Beavercreek’s Public Service Division maintains 577 lane miles of streets across nearly 28 square miles across the city, and the number of city employees has not kept up with Beavercreek’s population growth, which has jumped 22% in the last 20 years, according to city data.

Previous city efforts to pass an income tax have been rejected by residents. Mayor Bob Stone said this summer that Beavercreek is seeking funding for more workers after receiving complaints about city streets and parks.

“When we proposed the income tax, that was the level of service that the people wanted,” Stone said, referring to some residents’ requests. “The people have decided they would rather fund the city in a different route, so we are keeping pace with what we’ve said all along that we needed.”

Members of Beavercreek Tax Busters, which opposed the income tax measure in May, said that they are neither for or against the property tax levies, but called on voters to make educated, data-driven decisions.

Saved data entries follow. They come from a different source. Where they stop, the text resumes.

-- pv_equiv track=rewrite | github.com/mattjoyce/ductile-plugins | health_weekly_report/run.py | markdown_to_plaintext
-- ===== SOURCE A (Python) =====
-- from typing import Any, Dict, Iterable, List, Optional, Tuple
--
-- def markdown_to_plaintext(md: str) -> str:
--     """Best-effort plain-text fallback. Preserves narratives, drops tables, strips heading hashes."""
--     out: List[str] = []
--     in_table = False
--     for line in md.splitlines():
--         stripped = line.strip()
--         if stripped.startswith("|") and stripped.endswith("|"):
--             in_table = True
--             continue
--         if in_table and not stripped:
--             in_table = False
--             continue
--         if stripped.startswith("|---"):
--             continue
--         text = stripped
--         while text.startswith("#"):
--             text = text[1:].lstrip()
--         text = text.replace("**", "").replace("`", "")
--         out.append(text)
--     # collapse triple-blank
--     flat: List[str] = []
--     blanks = 0
--     for ln in out:
--         if not ln:
--             blanks += 1
--             if blanks <= 1:
--                 flat.append(ln)
--         else:
--             blanks = 0
--             flat.append(ln)
--     return "\n".join(flat).strip() + "\n"
-- ===== SOURCE B (Python) =====
-- # Single streaming pass: each line is cleaned and blank-collapsed immediately; no intermediate list.
-- from typing import List, Optional, Tuple
--
-- def _clean_line(in_table: bool, line: str) -> Tuple[bool, Optional[str]]:
--     s = line.strip()
--     if s.startswith("|") and s.endswith("|"):
--         return True, None
--     if in_table and not s:
--         return False, None
--     if s.startswith("|---"):
--         return in_table, None
--     t = s.lstrip("# \t")
--     return in_table, t.replace("**", "").replace("`", "")
--
-- def markdown_to_plaintext(md: str) -> str:
--     result: List[str] = []
--     in_table = False
--     blanks = 0
--     for line in md.splitlines():
--         in_table, t = _clean_line(in_table, line)
--         if t is None:
--             continue
--         if not t:
--             blanks += 1
--             if blanks <= 1:
--                 result.append(t)
--         else:
--             blanks = 0
--             result.append(t)
--     return "\n".join(result).strip() + "\n"
-- ===== Notes on version B (the rewrite author's own statement) =====
-- stated objective: alternative
-- what changed: A's two sequential passes (clean every line into an intermediate list, then collapse blank runs over that list) are fused into one streaming loop that keeps the table flag and the blank counter simultaneously and appends directly to the final list, with the hash-stripping while-loop replaced by a single lstrip over hash marks and whitespace; the intermediate list disappears.
import Mathlib
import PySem

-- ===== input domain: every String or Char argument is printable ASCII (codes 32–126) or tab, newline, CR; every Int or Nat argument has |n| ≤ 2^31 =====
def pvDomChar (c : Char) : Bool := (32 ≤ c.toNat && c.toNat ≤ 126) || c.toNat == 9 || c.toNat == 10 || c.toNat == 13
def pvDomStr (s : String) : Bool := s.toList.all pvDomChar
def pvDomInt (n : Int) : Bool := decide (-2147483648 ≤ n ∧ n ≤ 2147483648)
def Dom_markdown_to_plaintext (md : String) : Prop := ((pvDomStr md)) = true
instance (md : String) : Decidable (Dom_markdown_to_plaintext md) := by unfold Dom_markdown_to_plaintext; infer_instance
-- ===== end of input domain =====

-- B fuses A's two sequential passes (clean lines, then collapse blank runs) into one streaming
-- loop with simultaneous table/blank state, dropping the intermediate list (objective: alternative).

-- ===== PORT A =====
-- while text.startswith("#"): text = text[1:].lstrip()
def pvStripHashes : List Char → List Char
  | [] => []
  | c :: rest =>
      if c = '#' then pvStripHashes (PySem.Chars.lstrip rest) else c :: rest
termination_by cs => cs.length
decreasing_by
  simp only [PySem.Chars.lstrip, List.length_cons]
  exact Nat.lt_succ_of_le (List.length_dropWhile_le _ _)

-- body of A's first loop (state: out, in_table)
def pvStepA1 (st : List (List Char) × Bool) (line : List Char) : List (List Char) × Bool :=
  let stripped := PySem.Chars.strip line
  if PySem.Chars.startswith stripped ['|'] && PySem.Chars.endswith stripped ['|'] then
    (st.1, true)
  else if st.2 && stripped.isEmpty then
    (st.1, false)
  else if PySem.Chars.startswith stripped ['|', '-', '-', '-'] then
    st
  else
    let text := PySem.Chars.replace (PySem.Chars.replace (pvStripHashes stripped) ['*', '*'] []) ['`'] []
    (st.1 ++ [text], st.2)

-- body of A's second loop (state: flat, blanks)
def pvStepA2 (st : List (List Char) × Nat) (ln : List Char) : List (List Char) × Nat :=
  if ln.isEmpty then
    (if st.2 + 1 ≤ 1 then st.1 ++ [ln] else st.1, st.2 + 1)
  else
    (st.1 ++ [ln], 0)

def markdown_to_plaintext (md : String) : String :=
  let out := ((PySem.Chars.splitlines md.toList).foldl pvStepA1 ([], false)).1
  let flat := (out.foldl pvStepA2 ([], 0)).1
  String.ofList (PySem.Chars.strip (PySem.Chars.join ['\n'] flat) ++ ['\n'])

-- ===== PORT B =====
-- Source B's _clean_line; s.lstrip("# \t") is ported as dropWhile over '#' and Python whitespace
-- (exact on the printable-ASCII domain: split lines carry no whitespace besides ' ' and '\t')
def pvCleanLine (in_table : Bool) (line : List Char) : Bool × Option (List Char) :=
  let s := PySem.Chars.strip line
  if PySem.Chars.startswith s ['|'] && PySem.Chars.endswith s ['|'] then
    (true, none)
  else if in_table && s.isEmpty then
    (false, none)
  else if PySem.Chars.startswith s ['|', '-', '-', '-'] then
    (in_table, none)
  else
    let t := s.dropWhile (fun c => c = '#' || PySem.Chars.isspace c)
    (in_table, some (PySem.Chars.replace (PySem.Chars.replace t ['*', '*'] []) ['`'] []))

-- body of B's single fused loop (state: result, in_table, blanks)
def pvStepB (st : List (List Char) × Bool × Nat) (line : List Char) : List (List Char) × Bool × Nat :=
  match pvCleanLine st.2.1 line with
  | (it, none) => (st.1, it, st.2.2)
  | (it, some t) =>
      if t.isEmpty then
        ((if st.2.2 + 1 ≤ 1 then st.1 ++ [t] else st.1), it, st.2.2 + 1)
      else
        (st.1 ++ [t], it, 0)

def markdown_to_plaintext_alt (md : String) : String :=
  let st := (PySem.Chars.splitlines md.toList).foldl pvStepB ([], false, 0)
  String.ofList (PySem.Chars.strip (PySem.Chars.join ['\n'] st.1) ++ ['\n'])

-- ===== PRECONDITION & SPEC =====
def Spec_markdown_to_plaintext (md : String) (out : String) : Prop := out = markdown_to_plaintext_alt md
instance (md : String) (out : String) : Decidable (Spec_markdown_to_plaintext md out) := by unfold Spec_markdown_to_plaintext; infer_instance

-- ===== CLAIM (what is proved, stated in full; the proofs are below) =====
def Claim_equal_markdown_to_plaintext : Prop := ∀ (md : String), Dom_markdown_to_plaintext md → Spec_markdown_to_plaintext md (markdown_to_plaintext md)

-- ===== LEMMAS AND PROOFS =====

theorem pv_dw_head {q : Char → Bool} {a : Char} {l : List Char}
    (h : (a :: l).dropWhile q = a :: l) : q a = false := by
  by_cases hq : q a = true
  · rw [List.dropWhile_cons_of_pos hq] at h
    have := List.length_dropWhile_le q l
    have := congrArg List.length h
    simp at this
    omega
  · simpa using hq

theorem pv_dw_idem (q : Char → Bool) (l : List Char) :
    (l.dropWhile q).dropWhile q = l.dropWhile q := by
  induction l with
  | nil => simp
  | cons a l ih =>
      by_cases hq : q a = true
      · rw [List.dropWhile_cons_of_pos hq]; exact ih
      · rw [List.dropWhile_cons_of_neg (by simpa using hq),
            List.dropWhile_cons_of_neg (by simpa using hq)]

theorem pv_dw_prefix {q : Char → Bool} {s t : List Char} (hp : s <+: t)
    (h : t.dropWhile q = t) : s.dropWhile q = s := by
  cases s with
  | nil => simp
  | cons a s' =>
      obtain ⟨u, hu⟩ := hp
      subst hu
      have : q a = false := pv_dw_head h
      rw [List.dropWhile_cons_of_neg (by simp [this])]

-- strip output has no leading whitespace
theorem pv_strip_noLead (line : List Char) :
    (PySem.Chars.strip line).dropWhile PySem.Chars.isspace = PySem.Chars.strip line := by
  unfold PySem.Chars.strip PySem.Chars.rstrip PySem.Chars.lstrip
  apply pv_dw_prefix (t := line.dropWhile PySem.Chars.isspace)
  · have hsuf : (line.dropWhile PySem.Chars.isspace).reverse.dropWhile PySem.Chars.isspace
        <:+ (line.dropWhile PySem.Chars.isspace).reverse := List.dropWhile_suffix _
    have := List.reverse_prefix.mpr hsuf
    simpa using this
  · exact pv_dw_idem _ _

theorem pv_dw_skip (q : Char → Bool) (l : List Char)
    (himp : ∀ c, PySem.Chars.isspace c = true → q c = true) :
    (l.dropWhile PySem.Chars.isspace).dropWhile q = l.dropWhile q := by
  induction l with
  | nil => simp
  | cons a l ih =>
      by_cases hs : PySem.Chars.isspace a = true
      · rw [List.dropWhile_cons_of_pos hs, List.dropWhile_cons_of_pos (himp a hs)]
        exact ih
      · rw [List.dropWhile_cons_of_neg (by simpa using hs)]

-- the while-loop over '#'/lstrip equals one dropWhile, on inputs with no leading whitespace
theorem pv_stripHashes_eq (cs : List Char)
    (h : cs.dropWhile PySem.Chars.isspace = cs) :
    pvStripHashes cs = cs.dropWhile (fun c => c = '#' || PySem.Chars.isspace c) := by
  fun_induction pvStripHashes cs with
  | case1 => simp
  | case2 rest ih =>
      rw [List.dropWhile_cons_of_pos (by simp)]
      rw [ih (by unfold PySem.Chars.lstrip; exact pv_dw_idem _ _)]
      unfold PySem.Chars.lstrip
      exact pv_dw_skip _ rest (by simp_all)
  | case3 c rest hc =>
      have hs : PySem.Chars.isspace c = false := pv_dw_head h
      rw [List.dropWhile_cons_of_neg (by simp [hs, hc])]

-- A's first-pass step, expressed through B's line cleaner
theorem pv_stepA1_eq (o : List (List Char)) (it : Bool) (line : List Char) :
    pvStepA1 (o, it) line =
      match pvCleanLine it line with
      | (it', none) => (o, it')
      | (it', some t) => (o ++ [t], it') := by
  unfold pvStepA1 pvCleanLine
  have hh := pv_stripHashes_eq (PySem.Chars.strip line) (pv_strip_noLead line)
  simp only [hh]
  split_ifs <;> rfl

-- A's first pass appends to its accumulator
theorem pv_foldA1_append (lines : List (List Char)) (o : List (List Char)) (it : Bool) :
    lines.foldl pvStepA1 (o, it)
      = (o ++ (lines.foldl pvStepA1 ([], it)).1, (lines.foldl pvStepA1 ([], it)).2) := by
  induction lines generalizing o it with
  | nil => simp
  | cons l ls ih =>
      simp only [List.foldl_cons]
      rw [pv_stepA1_eq o it l, pv_stepA1_eq [] it l]
      cases hcl : pvCleanLine it l with
      | mk it' ot =>
          cases ot with
          | none => simpa using ih o it'
          | some t =>
              simp only [List.nil_append]
              rw [ih (o ++ [t]) it', ih [t] it']
              simp

-- fusion: B's single pass equals A's clean pass followed by A's collapse pass
theorem pv_fusion (lines : List (List Char)) (res : List (List Char)) (it : Bool) (b : Nat) :
    lines.foldl pvStepB (res, it, b)
      = ((((lines.foldl pvStepA1 ([], it)).1).foldl pvStepA2 (res, b)).1,
         (lines.foldl pvStepA1 ([], it)).2,
         (((lines.foldl pvStepA1 ([], it)).1).foldl pvStepA2 (res, b)).2) := by
  induction lines generalizing res it b with
  | nil => simp
  | cons l ls ih =>
      simp only [List.foldl_cons]
      rw [pv_stepA1_eq [] it l]
      cases hcl : pvCleanLine it l with
      | mk it' ot =>
          cases ot with
          | none =>
              simp only [pvStepB, hcl]
              exact ih res it' b
          | some t =>
              simp only [pvStepB, hcl, List.nil_append]
              rw [pv_foldA1_append ls [t] it']
              by_cases ht : t.isEmpty = true
              · simp only [ht, if_true, List.singleton_append, List.foldl_cons]
                rw [ih _ it' (b + 1)]
                simp [pvStepA2, ht]
              · simp only [ht, Bool.false_eq_true, if_false, List.singleton_append, List.foldl_cons]
                rw [ih _ it' 0]
                simp [pvStepA2, ht]

-- ===== VERDICT (by name: the statement is the Claim_ definition above) =====
theorem markdown_to_plaintext_spec : Claim_equal_markdown_to_plaintext := by
  intro md _
  unfold Spec_markdown_to_plaintext markdown_to_plaintext markdown_to_plaintext_alt
  rw [pv_fusion]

“Our position has always been that levies are preferable to income taxes, because with levies, the voters have a chance to vote on a particular tax,” said Tony Corvo of Tax Busters. “There’s a police and a street levy: both of those are proper functions of government. Here’s a chance for voters to use their power to either approve or disapprove of what their local government is doing with their money.”

The last time a police levy and a street levy were passed in Beavercreek was 2014 and 2016, respectively.